Vincent has been working as a cooper for about 33 years and he explained that coopering has changed somewhat over time. There is no longer the painful process of chipping the wood by hand and putting the pieces of the puzzle together and cleverly filling in any spaces with the delicate skin of the fig tree. Nowadays, the staves are measured and sawed to specification and fit together smoothly.

However, you will not see power tools in a coopering shed. The old fashioned tools like a chisel, hammer and adze are suitable for the delicate job. Vincent said that the only skill in coopering is patience and a willingness to learn and work with one’s hands. Vincent does not believe that barrels have outlived their purpose.

He says, “It’s an old skill and the tradition of using barrels in rum making adds that special touch to the finished product. Barrels have a purpose. To get what you want out of the rum, you cannot age it in plastic, ceramic or aluminum.”

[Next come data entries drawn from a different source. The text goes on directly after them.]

-- pv_equiv track=rewrite | github.com/cheng315ncu/EEG | generate_graph.py | get_valid_informations
-- ===== SOURCE A (Python) =====
-- def get_valid_informations(notes):
--     labels, indices = [], []
--     nesting = 0
--     for idx, note in enumerate(notes):
--         if isinstance(note, str):
--             if note.startswith('('): nesting += 1; continue
--             if note.endswith(')'): nesting = max(nesting-1, 0); continue
--             if nesting == 0:
--                 labels.append(note); indices.append(idx)
--     return labels, indices
-- ===== SOURCE B (Python) =====
-- def get_valid_informations(notes):
--     # Pass 1: compute the nesting level in effect *before* each note.
--     levels = []
--     nesting = 0
--     for note in notes:
--         levels.append(nesting)
--         if note.startswith('('):
--             nesting += 1
--         elif note.endswith(')'):
--             nesting = max(nesting - 1, 0)
--     # Pass 2: keep notes that are neither openers nor closers at level 0.
--     labels, indices = [], []
--     for idx, (note, lvl) in enumerate(zip(notes, levels)):
--         if not note.startswith('(') and not note.endswith(')') and lvl == 0:
--             labels.append(note)
--             indices.append(idx)
--     return labels, indices
-- ===== Notes on version B (the rewrite author's own statement) =====
-- stated objective: alternative
-- what changed: Single stateful filter loop replaced by two passes: first compute the pre-note nesting level for every position, then filter by a pure predicate over (note, level).
import Mathlib
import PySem

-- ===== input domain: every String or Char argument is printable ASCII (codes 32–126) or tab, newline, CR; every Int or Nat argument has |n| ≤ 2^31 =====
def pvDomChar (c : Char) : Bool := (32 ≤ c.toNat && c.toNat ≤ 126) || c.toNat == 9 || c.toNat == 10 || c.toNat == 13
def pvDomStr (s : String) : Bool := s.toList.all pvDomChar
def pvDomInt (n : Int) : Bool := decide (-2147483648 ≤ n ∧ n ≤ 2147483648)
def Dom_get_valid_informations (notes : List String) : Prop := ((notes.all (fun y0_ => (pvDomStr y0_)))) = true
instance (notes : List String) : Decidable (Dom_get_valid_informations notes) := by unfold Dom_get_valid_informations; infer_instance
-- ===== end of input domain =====

-- B replaces A's single stateful filter loop by two passes: compute the pre-note
-- nesting level per position, then filter with a pure predicate; same output.


-- ===== PORT A =====
-- state = (labels, indices, nesting); one pass over enumerate(notes)
def gviStepA (st : List String × List Int × Int) (p : Int × String) : List String × List Int × Int :=
  if PySem.Str.startswith p.2 "(" then (st.1, st.2.1, st.2.2 + 1)
  else if PySem.Str.endswith p.2 ")" then (st.1, st.2.1, max (st.2.2 - 1) 0)
  else if st.2.2 = 0 then (st.1 ++ [p.2], st.2.1 ++ [p.1], st.2.2)
  else st

def get_valid_informations (notes : List String) : List String × List Int :=
  let st := (PySem.List.enumerate notes).foldl gviStepA ([], [], 0)
  (st.1, st.2.1)

-- ===== PORT B =====
-- pass 1: nesting level in effect before each note
def gviLevels : List String → Int → List Int
  | [], _ => []
  | note :: rest, n =>
    n :: gviLevels rest (if PySem.Str.startswith note "(" then n + 1
      else if PySem.Str.endswith note ")" then max (n - 1) 0 else n)

-- pass 2 step: pure filter over (idx, (note, lvl))
def gviStepB (st : List String × List Int) (p : Int × (String × Int)) : List String × List Int :=
  if !(PySem.Str.startswith p.2.1 "(") && !(PySem.Str.endswith p.2.1 ")") && (p.2.2 == 0)
  then (st.1 ++ [p.2.1], st.2 ++ [p.1]) else st

def get_valid_informations_alt (notes : List String) : List String × List Int :=
  (PySem.List.enumerate (notes.zip (gviLevels notes 0))).foldl gviStepB ([], [])

-- ===== PRECONDITION & SPEC =====
def Spec_get_valid_informations (notes : List String) (out : List String × List Int) : Prop := out = get_valid_informations_alt notes
instance (notes : List String) (out : List String × List Int) : Decidable (Spec_get_valid_informations notes out) := by unfold Spec_get_valid_informations; infer_instance

-- ===== CLAIM (what is proved, stated in full; the proofs are below) =====
def Claim_equal_get_valid_informations : Prop := ∀ (notes : List String), Dom_get_valid_informations notes → Spec_get_valid_informations notes (get_valid_informations notes)

-- ===== LEMMAS AND PROOFS =====
-- A's final nesting value after processing `notes` starting from `n`
def gviFinalN : List String → Int → Int
  | [], n => n
  | note :: rest, n =>
    gviFinalN rest (if PySem.Str.startswith note "(" then n + 1
      else if PySem.Str.endswith note ")" then max (n - 1) 0 else n)

lemma gvi_main (notes : List String) : ∀ (n : Int) (labels : List String) (indices : List Int) (s : Int),
    (PySem.List.enumerate notes s).foldl gviStepA (labels, indices, n) =
      (((PySem.List.enumerate (notes.zip (gviLevels notes n)) s).foldl gviStepB (labels, indices)).1,
       ((PySem.List.enumerate (notes.zip (gviLevels notes n)) s).foldl gviStepB (labels, indices)).2,
       gviFinalN notes n) := by
  induction notes with
  | nil => intro n labels indices s; simp [PySem.List.enumerate_nil, gviFinalN]
  | cons note rest ih =>
    intro n labels indices s
    simp only [gviLevels, List.zip_cons_cons, PySem.List.enumerate_cons, List.foldl_cons,
      gviFinalN, gviStepA, gviStepB, PySem.Str.startswith_eq, PySem.Str.endswith_eq]
    by_cases h1 : PySem.Chars.startswith note.toList ['('] = true
    · simp [h1, ih]
    · by_cases h2 : PySem.Chars.endswith note.toList [')'] = true
      · simp [h1, h2, ih]
      · by_cases h3 : n = 0
        · simp [h1, h2, h3, ih]
        · simp [h1, h2, h3, ih]

-- ===== VERDICT (by name: the statement is the Claim_ definition above) =====
theorem get_valid_informations_spec : Claim_equal_get_valid_informations := by
  intro notes _
  unfold Spec_get_valid_informations get_valid_informations get_valid_informations_alt
  rw [gvi_main notes 0 [] [] 0]
-- pv_equiv track=rewrite | github.com/European-XFEL/Karabo | src/pythonGui/karabogui/graph/plots/utils.py | _get_sample_threshold
-- ===== SOURCE A (Python) =====
-- _TYPICAL_POINTS = 20000
--
-- _DIMENSION_DOWNSAMPLE = [
--     (200000, 30000),
--     (300000, 40000),
--     (400000, 50000),
--     (500000, 60000),
-- ]
--
-- def _get_sample_threshold(size: int):
--     """Calculate the downsample factor based on data size,
--     typically every 10th data point."""
--     threshold = _TYPICAL_POINTS
--     for d_size, d_points in _DIMENSION_DOWNSAMPLE:
--         if size > d_size:
--             threshold = d_points
--         else:
--             # No need to look further!
--             break
--
--     return threshold
-- ===== SOURCE B (Python) =====
-- from bisect import bisect_left
--
-- _BOUNDARIES = [200000, 300000, 400000, 500000]
-- _THRESHOLDS = [20000, 30000, 40000, 50000, 60000]
--
-- def _get_sample_threshold(size: int):
--     """Calculate the downsample factor based on data size,
--     typically every 10th data point."""
--     return _THRESHOLDS[bisect_left(_BOUNDARIES, size)]
-- ===== Notes on version B (the rewrite author's own statement) =====
-- stated objective: idiomatic
-- what changed: Replaced the linear scan over (boundary, threshold) pairs with early break by a bisect_left binary search into a boundaries table indexing a parallel thresholds table; strict '>' in A matches bisect_left's tie rule (boundary values stay in the lower bracket).
import Mathlib
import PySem

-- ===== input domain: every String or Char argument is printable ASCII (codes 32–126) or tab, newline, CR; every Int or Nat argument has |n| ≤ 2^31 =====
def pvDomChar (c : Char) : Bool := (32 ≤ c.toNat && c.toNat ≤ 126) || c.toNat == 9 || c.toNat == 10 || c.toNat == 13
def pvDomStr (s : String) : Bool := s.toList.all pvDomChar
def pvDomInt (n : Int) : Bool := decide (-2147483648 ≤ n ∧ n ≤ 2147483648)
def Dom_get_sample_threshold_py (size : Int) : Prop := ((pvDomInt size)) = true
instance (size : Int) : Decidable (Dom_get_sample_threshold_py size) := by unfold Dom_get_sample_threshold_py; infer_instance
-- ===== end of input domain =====

-- B replaces A's linear scan-with-break by an indexed lookup: the bracket index is computed with bisect_left into parallel boundary/threshold tables (idiomatic).


-- ===== PORT A =====
-- literal transliteration of A: fold over the table with early break
def pvLoopA (size : Int) : List (Int × Int) → Int → Int
  | [], threshold => threshold
  | (d_size, d_points) :: rest, threshold =>
    if size > d_size then pvLoopA size rest d_points
    else threshold  -- break: no need to look further

def get_sample_threshold_py (size : Int) : Int :=
  pvLoopA size [(200000, 30000), (300000, 40000), (400000, 50000), (500000, 60000)] 20000

-- ===== PORT B =====
-- B: bisect_left(boundaries, size) = number of boundaries strictly below size
def get_sample_threshold_py_alt (size : Int) : Int :=
  let boundaries : List Int := [200000, 300000, 400000, 500000]
  let thresholds : List Int := [20000, 30000, 40000, 50000, 60000]
  thresholds.getD (boundaries.countP (fun b => decide (b < size))) 0

-- ===== PRECONDITION & SPEC =====
def Spec_get_sample_threshold_py (size : Int) (out : Int) : Prop := out = get_sample_threshold_py_alt size
instance (size : Int) (out : Int) : Decidable (Spec_get_sample_threshold_py size out) := by unfold Spec_get_sample_threshold_py; infer_instance

-- ===== CLAIM (what is proved, stated in full; the proofs are below) =====
def Claim_equal_get_sample_threshold_py : Prop := ∀ (size : Int), Dom_get_sample_threshold_py size → Spec_get_sample_threshold_py size (get_sample_threshold_py size)

-- ===== LEMMAS AND PROOFS =====

-- ===== VERDICT (by name: the statement is the Claim_ definition above) =====
theorem get_sample_threshold_py_spec : Claim_equal_get_sample_threshold_py := by
  intro size _
  unfold Spec_get_sample_threshold_py get_sample_threshold_py get_sample_threshold_py_alt
  simp only [pvLoopA, List.countP, List.countP.go, gt_iff_lt]
  by_cases h1 : (200000:Int) < size <;> by_cases h2 : (300000:Int) < size <;>
    by_cases h3 : (400000:Int) < size <;> by_cases h4 : (500000:Int) < size <;>
    simp [h1, h2, h3, h4] <;> omega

David James has been working as a cooper for 12 years with Angostura. According to him, when the casks are completed they are placed in a filler and filled with water to check for leaks. If all is well, the rum barrels are filled with raw alcohol in the form of High Proof Liquor (HPL), corked and left to cure. The rum is left to age for different periods depending on what kind of rum is desired, whether white or dark.

Laronde-West noted noted that rustic rum casks are an important ingredient in the manufacturing of rum: “The element of the oak barrels lends well to the blend of the rum. The charring and ageing also adds to the quality of the rum.”

She said that the charm of the barrels and the human touch are in keeping with Angostura’s promise of delivering an intensely unique rum. “Angostura is very proud that we are keeping this tradition and we have coopers contributing to the manufacturing of our rum. And we are pleased to give our customers something extra.”